The Role That IT Security Teams Need to Play in Connected Hospitals

Credit to Author: Ed Cabrera (Chief Cybersecurity Officer)| Date: Tue, 10 Apr 2018 13:00:00 +0000

The WannaCry outbreak that reportedly raked in US$1B in damage costs also forced doctors to cancel scheduled appointments, among other things, brought on warranted concern over pervasive ransomware attacks that could stem from oft-overlooked components of healthcare networks—exposed medical cyber assets and third-party partners.

It’s a well-known fact that advances in medical technology and information systems are key reasons for the rise in life expectancy worldwide. Integrated modern diagnostic, monitoring, and treatment systems that allow information to quickly and efficiently flow through are enabling cooperative patient care. What some may not know, however, is that the hospital information system is the backbone of this data flow. It caters to aspects of hospital operations beyond medical services—administrative, financial, record keeping, and even legal processes. And as we have learned time and again, any sufficiently complex system that combines or builds on individual systems is bound to introduce weaknesses and broaden the attack surface.

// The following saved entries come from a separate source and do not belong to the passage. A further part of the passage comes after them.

-- pv_equiv track=rewrite | github.com/ipeternella/pyforces | challenges/hackerrank/the_grid_search.py | square_scan
-- ===== SOURCE A (Python) =====
-- def square_scan(g, p, r_g, c_g, r_p, c_p):
--     for r in range(r_g - r_p + 1):
--         for c in range(c_g - c_p + 1):
--             rows_match = True
--             columns_match = True
--
--             for j in range(c_p):
--                 for i in range(r_p):
--                     if g[r + i][c + j] != p[i][j]:
--                         rows_match = False
--                         break
--
--                 if not rows_match:
--                     columns_match = False
--                     break
--
--             if rows_match and columns_match:
--                 return True
--
--     return False
-- ===== SOURCE B (Python) =====
-- def square_scan(g, p, r_g, c_g, r_p, c_p):
--     rows = r_g - r_p + 1
--     cols = c_g - c_p + 1
--     if rows <= 0 or cols <= 0:
--         return False
--     if r_p <= 0 or c_p <= 0:
--         return True
--     pat = [row[:c_p] for row in p[:r_p]]
--     first = pat[0]
--     for r in range(rows):
--         row = g[r]
--         c = row.find(first, 0)
--         while c != -1 and c < cols:
--             if all(g[r + i][c:c + c_p] == pat[i] for i in range(1, r_p)):
--                 return True
--             c = row.find(first, c + 1)
--     return False
-- ===== Notes on version B (the rewrite author's own statement) =====
-- stated objective: alternative
-- what changed: Replaces the four nested per-character loops with per-row candidate generation: str.find enumerates the occurrences of the pattern's first row inside each grid row and only those candidate columns are verified, by whole-row slice comparisons instead of char-by-char flags.
-- outside the precondition, e.g. on square_scan(['ab', 'a'], ['b'], 2, 2, 1, 1): A returns True, B returns True
import Mathlib
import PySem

Our latest joint research with HITRUST, Securing Connected Hospitals, highlights two crucial aspects of the healthcare ecosystem that IT teams need to consider as part of their overall security strategy—exposed devices and third-party partners.

We may think hospitals would be extremely sensitive to device exposure on the internet because of the fines that the Healthcare Insurance Portability and Accountability Act (HIPAA) and similar regulations impose for data exposure violations. But when we looked for healthcare-related cyber assets using Shodan, we were surprised to find a large number of exposed hospital systems.

[READ: For more details on exposed medical devices and systems]

Aside from the risks brought on by unsecured medical devices and systems online, healthcare organizations also run the risk of compromise via weaknesses in the supply chain. Exposure stemming from security gaps in the supply chain could put connected hospitals at risk of threats such as device firmware attacks, mHealth mobile app compromise, and source code compromise during manufacturing, among others.

[READ: For more details on supply-chain-related connected hospital threats]

Healthcare organizations are beginning to understand the risk of suffering a cyberattack that will affect hospital operations (staff schedule database, hospital paging, building controls, and other systems), data privacy (patient and employee personally identifiable information [PII], patient diagnosis and treatment data, insurance and financial information, etc.) and patient health (diagnoses, treatments, and monitoring data of patients). Operational risks of cyberattacks are the new norm. Threat actors can abuse, steal and monetize exposed medical devices and supply chain weaknesses, including PII, intellectual property, research findings, and others and monetize the stolen data in various ways (identity theft, privacy violation, financial fraud, among others). Even more menacing is the exponential growth of digital extortion attacks that are affecting hospitals resulting in operational downtime that result in life and safety risks to patients and financial losses, including penalties, reputation damage, and legal troubles.

It’s true, healthcare IT teams have competing priorities, making it critical to use risk-based strategies. The HITRUST Alliance’s Common Security Framework (CSF) does exactly this. It provides a risk-based approach that is prescriptive not descriptive and harmonizes and cross-references standards from the International Organization for Standardization (ISO), the National Institute of Standards and Technology (NIST), the Payment Card Industry (PCI), and HIPAA. HITRUST even offers a free assessment tool—MyCSF.

Adopting frameworks such as the CSF is just a start to help hospital systems stay up and running to deliver life-preserving services and securing said systems from malicious actors. But we can’t stress the importance of evaluating risks enough, as threats can interrupt operations and cause financial damage. So we recommend starting with sound security architecture and using technical solutions such as network segmentation, breach detection and next-generation firewalls/Unified Threat Management (UTM) gateways, and dynamic threat intelligence among others as a baseline.

[READ: For a complete list of recommended technical solutions]

To address the also-critical human aspect, healthcare IT teams should conduct regular social engineering drills and provide training for all employees and relevant third-party partners. An incident response protocol and team, consisting of people from different hospital departments, should be established. This team should be ready to act at a moment’s notice when a breach is discovered.

To address supply-chain-specific threats, we recommend that healthcare IT teams perform vulnerability assessments of new medical devices and include authentication using Network Access Control (NAC) before allowing network access in bring your own device (BYOD) programs, among others.

[READ: For a complete list of supply-chain-specific recommendations]

As highlighted in our latest joint research with HITRUST, Securing Connected Hospitals, healthcare organizations, to stay secure while remaining connected, need to address two aspects of their networks as part of their overall security strategy—exposed devices and third-party partners.